Objectives of the Invention

[0020] Thus, the main objective of the present invention is to reveal a method and system for detecting the exchange of storage containers for fluids under pressure, mainly for cylinders carrying LPG, but not limited to this type of application.

[0021] Additionally, it is the objective of the present invention to provide a method and system to detect whether fluid storage containers, such as cylinders and cylinders, have been changed.

[0022] Furthermore, the present invention aims to reveal a method and system that detects if there has been an exchange based on measuring the pressure of the container efficiently.

[0023] In addition, it is the objective of the present invention to present a method and system for detecting the exchange of fluid storage containers under pressure, immune to noise and mechanical shocks.

Summary of the Invention

[0024] All of the aforementioned objectives are achieved by means of the method of detecting the exchange of fluid storage containers under pressure, understood by the fact that it comprises the steps of: obtaining at least a first pressure signal from at least one storage container per through at least one pressure measurement unit, process the signals obtained and obtain the angular coefficient through at least one processing unit and identify whether at least one storage container has been changed.

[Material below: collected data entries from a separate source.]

-- pv_equiv track=rewrite | github.com/qxz-coder/VersionSeek | ResponseProcessing/Dubbo/greedy.py | heuristic_sort_probes
-- ===== SOURCE A (Python) =====
-- def split_versions(version_set, version_sets_by_probe):
--
--     remaining_versions = version_set.copy()
--     new_sets = []
--
--
--     for v_set in version_sets_by_probe:
--         intersection = version_set.intersection(v_set)
--         if intersection:
--             new_sets.append(intersection)
--             remaining_versions -= intersection
--
--     if remaining_versions:
--         new_sets.append(remaining_versions)
--
--     return new_sets
--
-- def heuristic_sort_probes(probe_data, remaining_set, chosen_probes):
--
--     def split_effectiveness(probe):
--         version_sets = probe_data[probe]
--         new_sets = []
--         for v_set in remaining_set:
--             new_sets.extend(split_versions(v_set, version_sets))
--         return len(new_sets) - len(remaining_set)
--
--     effective_probes = [
--         probe for probe in probe_data.keys() if split_effectiveness(probe) > 0 and probe not in chosen_probes
--     ]
--
--     return sorted(effective_probes, key=split_effectiveness, reverse=True)
-- ===== SOURCE B (Python) =====
-- def heuristic_sort_probes(probe_data, remaining_set, chosen_probes):
--     # Count the split pieces arithmetically instead of materialising the
--     # intersection sets, and compute each probe's effectiveness once into a
--     # table instead of twice (filter + sort key).
--     def effectiveness(version_sets):
--         pieces = 0
--         for vset in remaining_set:
--             pieces += sum(1 for vs in version_sets if any(x in vs for x in vset))
--             if any(all(x not in vs for vs in version_sets) for x in vset):
--                 pieces += 1
--         return pieces - len(remaining_set)
--
--     eff = {probe: effectiveness(vsets) for probe, vsets in probe_data.items()}
--     effective = [p for p in probe_data if eff[p] > 0 and p not in chosen_probes]
--     return sorted(effective, key=eff.__getitem__, reverse=True)
-- ===== Notes on version B (the rewrite author's own statement) =====
-- stated objective: alternative
-- what changed: B computes each probe's effectiveness once into a table (instead of twice, for the filter and again as the sort key) and computes it arithmetically (counting intersecting version sets and testing for leftover versions with any/all) instead of materialising every intersection set and the split list.
import Mathlib
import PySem

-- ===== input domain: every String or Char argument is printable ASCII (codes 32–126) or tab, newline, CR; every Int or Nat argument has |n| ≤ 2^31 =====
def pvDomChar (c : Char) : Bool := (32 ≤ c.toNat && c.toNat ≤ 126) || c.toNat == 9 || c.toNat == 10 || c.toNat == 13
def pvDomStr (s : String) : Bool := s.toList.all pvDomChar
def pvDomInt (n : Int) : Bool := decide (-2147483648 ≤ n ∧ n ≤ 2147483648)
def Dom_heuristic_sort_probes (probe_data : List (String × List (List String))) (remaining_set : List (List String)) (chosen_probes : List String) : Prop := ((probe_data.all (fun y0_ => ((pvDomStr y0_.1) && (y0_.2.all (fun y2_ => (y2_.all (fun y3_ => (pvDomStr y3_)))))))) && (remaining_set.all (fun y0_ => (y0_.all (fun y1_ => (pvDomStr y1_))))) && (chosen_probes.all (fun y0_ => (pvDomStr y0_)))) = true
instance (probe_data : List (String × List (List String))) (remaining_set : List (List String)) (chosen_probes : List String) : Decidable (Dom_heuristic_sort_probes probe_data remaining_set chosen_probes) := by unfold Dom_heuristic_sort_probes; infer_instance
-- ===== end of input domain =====

-- B replaces A's materialised intersection sets and twice-recomputed sort key by an arithmetic
-- piece count and a once-built effectiveness table (objective: alternative).


-- ===== PORT A =====
-- split_versions(version_set, version_sets_by_probe); loop state = (remaining_versions, new_sets)
def split_versions (version_set : PySem.Set String) (version_sets_by_probe : List (PySem.Set String)) : List (PySem.Set String) :=
  let st := version_sets_by_probe.foldl
    (fun (st : PySem.Set String × List (PySem.Set String)) v_set =>
      let intersection := PySem.Set.inter version_set v_set
      if intersection ≠ [] then (PySem.Set.diff st.1 intersection, st.2 ++ [intersection]) else st)
    (version_set, [])
  if st.1 ≠ [] then st.2 ++ [st.1] else st.2

-- probe_data[probe]: split_effectiveness is only called with probe ∈ keys, so getD's [] default is never used
def split_effectiveness (probe_data : List (String × List (List String))) (remaining_set : List (List String)) (probe : String) : Int :=
  let version_sets := (PySem.Dict.mk probe_data).getD probe []
  let new_sets := remaining_set.foldl (fun acc v_set => acc ++ split_versions v_set version_sets) []
  (new_sets.length : Int) - (remaining_set.length : Int)

def heuristic_sort_probes (probe_data : List (String × List (List String))) (remaining_set : List (List String)) (chosen_probes : List String) : List String :=
  let effective_probes := ((PySem.Dict.mk probe_data).keys).filter
    (fun probe => decide (0 < split_effectiveness probe_data remaining_set probe) && !(chosen_probes.contains probe))
  PySem.List.sorted effective_probes (fun probe => split_effectiveness probe_data remaining_set probe) true

-- ===== PORT B =====
def pvEffectiveness (remaining_set : List (List String)) (version_sets : List (List String)) : Int :=
  (remaining_set.foldl
    (fun pieces vset =>
      pieces + (version_sets.countP (fun vs => vset.any (fun x => vs.contains x)) : Int)
             + (if vset.any (fun x => version_sets.all (fun vs => !vs.contains x)) then 1 else 0))
    0)
  - (remaining_set.length : Int)

def heuristic_sort_probes_alt (probe_data : List (String × List (List String))) (remaining_set : List (List String)) (chosen_probes : List String) : List String :=
  let eff : PySem.Dict String Int :=
    probe_data.foldl (fun d pv => d.insert pv.1 (pvEffectiveness remaining_set pv.2)) PySem.Dict.empty
  let effective := (probe_data.map (fun pv => pv.1)).filter
    (fun p => decide (0 < eff.getD p 0) && !(chosen_probes.contains p))
  PySem.List.sorted effective (fun p => eff.getD p 0) true

-- ===== PRECONDITION & SPEC =====
-- Pre_ excludes association lists with duplicate probe keys: probe_data is a Python dict, which
-- cannot hold duplicate keys, so these inputs represent no Python call of A.
def Pre_heuristic_sort_probes (probe_data : List (String × List (List String))) (remaining_set : List (List String)) (chosen_probes : List String) : Prop :=
  (probe_data.map (fun pv => pv.1)).Nodup
instance (probe_data : List (String × List (List String))) (remaining_set : List (List String)) (chosen_probes : List String) : Decidable (Pre_heuristic_sort_probes probe_data remaining_set chosen_probes) := by unfold Pre_heuristic_sort_probes; infer_instance

def pvWitness_heuristic_sort_probes : (List (String × List (List String))) × List (List String) × List String :=
  ([("a", [["x"]]), ("b", [["x"], ["y"]])], [["x", "y"]], ["b"])

def Spec_heuristic_sort_probes (probe_data : List (String × List (List String))) (remaining_set : List (List String)) (chosen_probes : List String) (out : List String) : Prop := out = heuristic_sort_probes_alt probe_data remaining_set chosen_probes
instance (probe_data : List (String × List (List String))) (remaining_set : List (List String)) (chosen_probes : List String) (out : List String) : Decidable (Spec_heuristic_sort_probes probe_data remaining_set chosen_probes out) := by unfold Spec_heuristic_sort_probes; infer_instance

-- ===== CLAIM (what is proved, stated in full; the proofs are below) =====
def Claim_equal_heuristic_sort_probes : Prop := ∀ (probe_data : List (String × List (List String))) (remaining_set : List (List String)) (chosen_probes : List String), Dom_heuristic_sort_probes probe_data remaining_set chosen_probes → Pre_heuristic_sort_probes probe_data remaining_set chosen_probes → Spec_heuristic_sort_probes probe_data remaining_set chosen_probes (heuristic_sort_probes probe_data remaining_set chosen_probes)

-- ===== LEMMAS AND PROOFS =====

-- A's split_versions loop, characterised: the final remaining set is the start set filtered by
-- "in no v_set", and the produced pieces count the v_sets meeting version_set.
lemma splitA (V : List String) (l : List (List String)) :
    ∀ (r : List String) (ns : List (List String)), (∀ x ∈ r, x ∈ V) →
    (l.foldl
      (fun (st : PySem.Set String × List (PySem.Set String)) v_set =>
        let intersection := PySem.Set.inter V v_set
        if intersection ≠ [] then (PySem.Set.diff st.1 intersection, st.2 ++ [intersection]) else st)
      (r, ns)).1 = r.filter (fun x => l.all (fun vs => !vs.contains x)) ∧
    (l.foldl
      (fun (st : PySem.Set String × List (PySem.Set String)) v_set =>
        let intersection := PySem.Set.inter V v_set
        if intersection ≠ [] then (PySem.Set.diff st.1 intersection, st.2 ++ [intersection]) else st)
      (r, ns)).2.length = ns.length + l.countP (fun vs => V.any (fun x => vs.contains x)) := by
  induction l with
  | nil => intro r ns _; simp
  | cons vs l ih =>
    intro r ns hsub
    have hmem : ∀ x, x ∈ PySem.Set.inter V vs ↔ (x ∈ V ∧ x ∈ vs) := by
      intro x; simp [PySem.Set.inter, List.mem_filter]
    by_cases h : PySem.Set.inter V vs = []
    · have hno : ∀ x ∈ V, x ∉ vs := by
        intro x hx hc
        have : x ∈ PySem.Set.inter V vs := (hmem x).2 ⟨hx, hc⟩
        rw [h] at this
        exact absurd this (by simp)
      have hany : V.any (fun x => vs.contains x) = false := by
        rw [List.any_eq_false]
        intro x hx
        simpa using hno x hx
      have hstep : (let intersection := PySem.Set.inter V vs;
          if intersection ≠ [] then (PySem.Set.diff (r, ns).1 intersection, (r, ns).2 ++ [intersection]) else (r, ns)) = ((r, ns) : PySem.Set String × List (PySem.Set String)) := by
        simp [h]
      rw [List.foldl_cons, hstep]
      refine ⟨?_, ?_⟩
      · rw [(ih r ns hsub).1]
        apply List.filter_congr
        intro x hx
        have := hno x (hsub x hx)
        simp [this]
      · rw [(ih r ns hsub).2, List.countP_cons]
        simp only [hany, if_false, Bool.false_eq_true]
        omega
    · have hany : V.any (fun x => vs.contains x) = true := by
        obtain ⟨x, hx⟩ := List.exists_mem_of_ne_nil _ h
        rw [List.any_eq_true]
        refine ⟨x, ((hmem x).1 hx).1, ?_⟩
        simpa using ((hmem x).1 hx).2
      have hstep : (let intersection := PySem.Set.inter V vs;
          if intersection ≠ [] then (PySem.Set.diff (r, ns).1 intersection, (r, ns).2 ++ [intersection]) else (r, ns))
          = ((PySem.Set.diff r (PySem.Set.inter V vs), ns ++ [PySem.Set.inter V vs]) : PySem.Set String × List (PySem.Set String)) := by
        simp [h]
      rw [List.foldl_cons, hstep]
      have hsub' : ∀ x ∈ PySem.Set.diff r (PySem.Set.inter V vs), x ∈ V := fun x hx =>
        hsub x (List.mem_of_mem_filter hx)
      refine ⟨?_, ?_⟩
      · rw [(ih _ _ hsub').1]
        show List.filter _ (List.filter _ r) = _
        rw [List.filter_filter]
        apply List.filter_congr
        intro x hx
        have hx' : x ∈ V := hsub x hx
        have hc : (PySem.Set.inter V vs).contains x = vs.contains x := by
          by_cases hv : x ∈ vs
          · have : x ∈ PySem.Set.inter V vs := (hmem x).2 ⟨hx', hv⟩
            simp [this, hv]
          · have : x ∉ PySem.Set.inter V vs := fun hc => hv ((hmem x).1 hc).2
            simp [this, hv]
        simp [hx', Bool.and_comm]
      · rw [(ih _ _ hsub').2, List.countP_cons]
        simp only [hany, if_true, List.length_append, List.length_cons, List.length_nil]
        omega

lemma split_versions_length (V : List String) (l : List (List String)) :
    (split_versions V l).length
      = l.countP (fun vs => V.any (fun x => vs.contains x))
        + (if V.any (fun x => l.all (fun vs => !vs.contains x)) then 1 else 0) := by
  obtain ⟨h1, h2⟩ := splitA V l V [] (fun x hx => hx)
  unfold split_versions
  by_cases hb : V.any (fun x => l.all (fun vs => !vs.contains x)) = true
  · have hne : V.filter (fun x => l.all (fun vs => !vs.contains x)) ≠ [] := by
      obtain ⟨x, hx, hpx⟩ := List.any_eq_true.1 hb
      intro hnil
      have : x ∈ V.filter (fun x => l.all (fun vs => !vs.contains x)) := List.mem_filter.2 ⟨hx, hpx⟩
      rw [hnil] at this
      exact absurd this (by simp)
    rw [if_pos (by rw [h1]; exact hne), hb, if_pos rfl, List.length_append, h2]
    simp
  · have hnil : V.filter (fun x => l.all (fun vs => !vs.contains x)) = [] := by
      rw [List.filter_eq_nil_iff]
      intro x hx hpx
      exact hb (List.any_eq_true.2 ⟨x, hx, hpx⟩)
    rw [if_neg (by rw [h1, hnil]; simp), if_neg hb]
    rw [h2]
    simp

[0025] According to the fundamental premises of the invention in question, the method of detecting exchange of fluid storage containers under pressure, also comprises the fact that in the step of processing the signals obtained and obtaining the angular coefficient by means of at least a processing unit, the angular coefficient is obtained when the value of the present signal obtained is greater than the value of the signal before the present one.

[0026] Additionally, a method for detecting the exchange of fluid storage containers under pressure is provided, which comprises the fact that there is a step between the step of processing the signals obtained and obtaining the angular coefficient by means of at least one processing unit and identifying whether there has been an exchange of at least one storage container that compares the first signal obtained with at least a second signal processed by means of a processing unit.

[0027] In addition, the present invention proposes a system for detecting the exchange of fluid storage containers under pressure, comprising: at least one pressure measurement unit associated with a storage container and at least one processing unit.

[0028] Additionally, in the present invention, the system for detecting the exchange of fluid storage containers under pressure, further comprises the fact that the pressure measurement unit is associated with the storage container between its outlet and at least one valve.

[0029] Also, according to the present invention, the system for detecting the exchange of fluid storage containers under pressure, comprises the fact that the device is associated with at least one storage container by at least one valve.

[0030] Furthermore, according to the arrangement of the present invention, the system for detecting the exchange of containers storing fluids under pressure, also comprises the fact that the pressure measurement unit is associated with the device.

[0031] Finally, the present invention includes an exchange detection system for storage containers for fluids under pressure, which further comprises at least one interface unit.

Brief Description of Figures

[0032] The preferred embodiment of the invention in question is described in detail based on the listed figures, which:

[0033] Figure 1 illustrates a pressure fluid storage container exchange detection system installed in a storage container.

[0034] Figure 2 illustrates a system for detecting the exchange of fluid storage containers under pressure together with the pressure regulator valve.

[0035] Figure 3 illustrates the pressure fluid storage container equipped with a device associated with the pressure regulator valve.

[0036] Figure 4 illustrates a graph of pressure behavior as a function of time for changing a conveyor cylinder and a common use of the cylinder.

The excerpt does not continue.